The International Monetary Fund logo is seen at the IMF headquarters building in Washington. Photo: Yuri Gripas/ReutersThe International Monetary Fund logo is seen at the IMF headquarters building in Washington. Photo: Yuri Gripas/Reuters

The International Monetary Fund yesterday called on the EU to simplify its budget rules to limit discretion in their application and focus on bringing down public debt.

The head of the IMF’s fiscal department, Vitor Gaspar, told a seminar organised by the European Political Strategy Centre that the EU’s rules were overlapping, difficult to explain and that they diverted attention from debt.

“The complexity allows for considerable discretion in the application of the rules. The track record of compliance is quite weak,” Gaspar said.

“Europe needs a governance framework that anchors public debt, is less complex, and easier to communicate,” he said.
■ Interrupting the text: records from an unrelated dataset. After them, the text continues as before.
-- ===== LEMMAS AND PROOFS =====

-- structure facts about the six patterns, all by computation
theorem pvPat_ne_nil : ∀ p ∈ pvPatterns, p ≠ [] := by decide
theorem pvPat_len : ∀ p ∈ pvPatterns, p.length = 23 ∨ p.length = 25 := by decide
theorem pvPat_head : ∀ p ∈ pvPatterns, p.head? = some '{' := by decide
theorem pvPat_nobrace : ∀ p ∈ pvPatterns, ∀ o < p.length, 0 < o → p[o]? ≠ some '{' := by decide
theorem pvPat_take23 : ∀ p ∈ pvPatterns, ∀ q ∈ pvPatterns, p.take 23 = q.take 23 → p = q := by decide

-- unfolding equations for pvScan
theorem pvScan_nil (ps : List (List Char)) : pvScan ps [] = [] := by
  rw [pvScan]

theorem pvScan_cons_some {ps : List (List Char)} {c : Char} {t p : List Char}
    (h : ps.find? (fun p => !p.isEmpty && p.isPrefixOf (c :: t)) = some p) :
    pvScan ps (c :: t) = pvScan ps ((c :: t).drop p.length) := by
  rw [pvScan, h]

theorem pvScan_cons_none {ps : List (List Char)} {c : Char} {t : List Char}
    (h : ps.find? (fun p => !p.isEmpty && p.isPrefixOf (c :: t)) = none) :
    pvScan ps (c :: t) = c :: pvScan ps t := by
  rw [pvScan, h]

-- small prefix facts
theorem prefix_append_of_le {α : Type} {x a b : List α} (h : x <+: a ++ b)
    (hle : x.length ≤ a.length) : x <+: a :=
  List.prefix_of_prefix_length_le h (List.prefix_append a b) hle

theorem head?_of_prefix {p x : List Char} {a : Char} (h : p <+: x)
    (hh : p.head? = some a) : x.head? = some a := by
  obtain ⟨z, rfl⟩ := h
  cases p with
  | nil => simp at hh
  | cons b u => simp_all

theorem take_eq_of_prefix {α : Type} {x y : List α} (h : x <+: y) {n : Nat}
    (hn : n ≤ x.length) : x.take n = y.take n := by
  rw [List.prefix_iff_eq_take.mp h, List.take_take, min_eq_left hn]

theorem getElem?_of_prefix {α : Type} {x y : List α} (h : x <+: y) {n : Nat}
    (hn : n < x.length) : y[n]? = x[n]? := by
  obtain ⟨z, rfl⟩ := h
  exact List.getElem?_append_left hn

-- pvScan copies any match-free prefix verbatim
theorem pvScan_skip {ps : List (List Char)} (m : Nat) :
    ∀ s : List Char, (∀ u < m, ∀ p ∈ ps, ¬ p <+: s.drop u) →
    pvScan ps s = s.take m ++ pvScan ps (s.drop m) := by
  induction m with
  | zero => intro s _; simp
  | succ m ih =>
    intro s hs
    cases s with
    | nil => simp [pvScan_nil]
    | cons c t =>
      have h0 : ps.find? (fun p => !p.isEmpty && p.isPrefixOf (c :: t)) = none := by
        rw [List.find?_eq_none]
        intro p hp hcon
        rw [Bool.and_eq_true, List.isPrefixOf_iff_prefix] at hcon
        exact hs 0 (by omega) p hp (by simpa using hcon.2)
      rw [pvScan_cons_none h0,
        ih t (fun u hu p hp hpre => hs (u+1) (by omega) p hp (by simpa using hpre))]
      simp
-- count of a course in a dependents adjacency list = count of the key in that course's prereqs
lemma dependents_count (its : List (Int × List Int)) (hnd : (its.map (·.1)).Nodup)
    {j x : Int} {vx : List Int} (hj : j ∈ its.map (·.1)) (hx : (x, vx) ∈ its) :
    ((its.foldl (fun d kv =>
        kv.2.foldl (fun d p => if d.contains p then d.modify p [] (fun l => l ++ [kv.1]) else d) d)
      (its.foldl (fun d kv => d.insert kv.1 ([] : List Int)) PySem.Dict.empty)).getD j []).count x
      = vx.count j := by
  rw [dependents_eq_depFold, depFold_getD, deps0_getD its hnd]
  have hcj : (its.foldl (fun d kv => d.insert kv.1 ([] : List Int)) PySem.Dict.empty).contains j
      = true := (PySem.Dict.contains_iff_mem_keys _ j).mpr (by rwa [deps0_keys its hnd])
  rw [hcj, if_pos rfl, List.nil_append]
  have hcnt : ((((its.flatMap fun kv => kv.2.map fun p => (p, kv.1))).filter
        (fun e => e.1 == j)).map (·.2)).count x
      = ((its.flatMap fun kv => kv.2.map fun p => (p, kv.1))).countP
        (fun e => (e.2 == x) && (e.1 == j)) := by
    rw [List.count_eq_countP, List.countP_map, List.countP_filter]
    exact List.countP_congr (fun e _ => Iff.rfl)
  rw [hcnt, countP_flatMap']
  have hper : ∀ kv ∈ its,
      (kv.2.map (fun p => (p, kv.1))).countP (fun e => (e.2 == x) && (e.1 == j))
        = if kv.1 = x then kv.2.count j else 0 := by
    intro kv _
    rw [List.countP_map]
    by_cases hkx : kv.1 = x
    · rw [if_pos hkx, List.count_eq_countP]
      apply List.countP_congr
      intro p _
      simp [hkx]
    · rw [if_neg hkx]
      apply List.countP_eq_zero.mpr
      intro p _
      simp [Function.comp, hkx]
  rw [List.map_congr_left hper]
  exact sum_map_ite_key its (fun kv => kv.2.count j) x vx hnd hx

-- decrement loop over one adjacency list
lemma decAll_getD (ds : List Int) :
    ∀ (ind : PySem.Dict Int Int) (x : Int),
    (ds.foldl (fun ind dep => ind.modify dep 0 (fun v => v - 1)) ind).getD x 0 =
      ind.getD x 0 - (ds.count x : Int) := by
  induction ds with
  | nil => intro ind x; simp
  | cons dep t ih =>
    intro ind x
    rw [List.foldl_cons, ih, PySem.Dict.getD_modify, List.count_cons]
    by_cases hx : x = dep <;> simp [hx] <;> omega

-- the whole decrement phase of one Source B round
lemma bDec_getD (dependents : PySem.Dict Int (List Int)) (level : List Int) :
    ∀ (ind : PySem.Dict Int Int) (x : Int),
    (bDec dependents level ind).getD x 0 =
      ind.getD x 0 - ((level.map (fun j => ((dependents.getD j []).count x : Int))).sum) := by
  induction level with
  | nil => intro ind x; simp [bDec]
  | cons j t ih =>
    intro ind x
    simp only [bDec, List.foldl_cons] at *
    rw [ih, decAll_getD]
    simp; omega

-- ---- the two loops ----

lemma SolA_loop_nil (dct : PySem.Dict Int (List Int)) (fuel : Nat) (d : PySem.Set Int)
    (rv : List Int) : SolA_loop dct fuel [] d rv = rv := by
  cases fuel <;> simp [SolA_loop]

lemma SolB_loop_empty (deps : PySem.Dict Int (List Int)) (remaining : List Int)
    (indeg : PySem.Dict Int Int) (order : List Int) :
    SolB_loop deps [] remaining indeg order = order := by
  rw [SolB_loop]
  simp

lemma SolB_loop_cons (deps : PySem.Dict Int (List Int)) (level remaining : List Int)
    (indeg : PySem.Dict Int Int) (order : List Int) (h : level ≠ []) :
    SolB_loop deps level remaining indeg order =
      SolB_loop deps
        (remaining.filter (fun k => (bDec deps level indeg).getD k 0 == 0))
        (remaining.filter (fun k => !((bDec deps level indeg).getD k 0 == 0)))
        (bDec deps level indeg) (order ++ level) := by
  rw [SolB_loop]
  simp [h]

lemma SolB_loop_nil_remaining (deps : PySem.Dict Int (List Int)) (level : List Int)
    (indeg : PySem.Dict Int Int) (order : List Int) :
    SolB_loop deps level [] indeg order = order ++ level := by
  cases level with
  | nil => rw [SolB_loop_empty]; simp
  | cons a t =>
    rw [SolB_loop_cons _ _ _ _ _ (by simp), List.filter_nil, List.filter_nil, SolB_loop_empty]

-- after the decrements for `level`, the indegree of a remaining course counts its
-- prerequisite occurrences outside order ++ level
lemma bDec_char_core (dct deps : PySem.Dict Int (List Int)) (K level order courses : List Int)
    (indeg : PySem.Dict Int Int)
    (hdep : ∀ j ∈ K, ∀ x ∈ K, (deps.getD j []).count x = (dct.getD x []).count j)
    (hcK : ∀ k ∈ courses, k ∈ K) (hlK : ∀ k ∈ level, k ∈ K)
    (hlnd : level.Nodup) (hdisj : ∀ c ∈ level, c ∉ order)
    (hind : ∀ k ∈ courses,
      indeg.getD k 0 = ((dct.getD k []).countP (fun c => !decide (c ∈ order)) : Int)) :
    ∀ k ∈ courses, (bDec deps level indeg).getD k 0 =
      ((dct.getD k []).countP (fun c => !decide (c ∈ order ++ level)) : Int) := by
  intro k hk
  rw [bDec_getD, hind k hk]
  have hmap : level.map (fun j => ((deps.getD j []).count k : Int))
      = level.map (fun j => ((dct.getD k []).count j : Int)) :=
    List.map_congr_left (fun j hj => by rw [hdep j (hlK j hj) k (hcK k hk)])
  rw [hmap]
  have hsum : (level.map (fun j => ((dct.getD k []).count j : Int))).sum
      = (((level.map (fun j => (dct.getD k []).count j)).sum : Nat) : Int) := by
    rw [Nat.cast_list_sum, List.map_map]
    rfl
  rw [hsum]
  have h1 := countP_not_append_split order level (dct.getD k []) hdisj
  have h2 := countP_mem_eq_sum_count level hlnd (dct.getD k [])
  omega

-- a course is ready for A exactly when its decremented B-indegree is zero
lemma ready_eq_core (dct deps : PySem.Dict Int (List Int)) (K level order courses : List Int)
    (d : PySem.Set Int) (indeg : PySem.Dict Int Int)
    (hdep : ∀ j ∈ K, ∀ x ∈ K, (deps.getD j []).count x = (dct.getD x []).count j)
    (hcK : ∀ k ∈ courses, k ∈ K) (hlK : ∀ k ∈ level, k ∈ K)
    (hlnd : level.Nodup) (hdisj : ∀ c ∈ level, c ∉ order)
    (hind : ∀ k ∈ courses,
      indeg.getD k 0 = ((dct.getD k []).countP (fun c => !decide (c ∈ order)) : Int))
    (hd : ∀ x, x ∈ d ↔ x ∈ order ++ level) :
    ∀ k ∈ courses, aReady dct d k = ((bDec deps level indeg).getD k 0 == 0) := by
  intro k hk
  rw [bDec_char_core dct deps K level order courses indeg hdep hcK hlK hlnd hdisj hind k hk]
  apply Bool.coe_iff_coe.mp
  rw [aReady_iff]
  rw [beq_iff_eq, Int.natCast_eq_zero, List.countP_eq_zero]
  constructor
  · intro hall c hc
    simp [(hd c).mp (hall c hc)]
  · intro hall c hc
    have h' := hall c hc
    simp only [Bool.not_eq_true', decide_eq_false_iff_not, not_not] at h'
    exact (hd c).mpr h'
Gaspar said the EU should focus on one objective – lowering public debt and focus on one way to get there – an expenditure rule, which limits the size of government spending depending on economic growth, combined with a debt break.

He said expenditure rules, which would be adopted at national level in the 28-nation bloc, would mitigate spending pressures, would be growth friendly and help to enforce the goal of limiting debt.

He also said that experience of many countries showed that expenditure rules had a better track record of success in keeping public finances in order than balanced budget rules or debt rules.

The IMF has made a similar call a year ago. The EU and the 19 countries that share the euro in particular, are now looking at ways to streamline their common budget rules in the wake of the sovereign debt crisis that raised the eurozone debt-to-GDP ratio by 30 percentage points to well above 90 per cent.

A discussion on the way the eurozone manages its economy is scheduled for EU leaders later this month.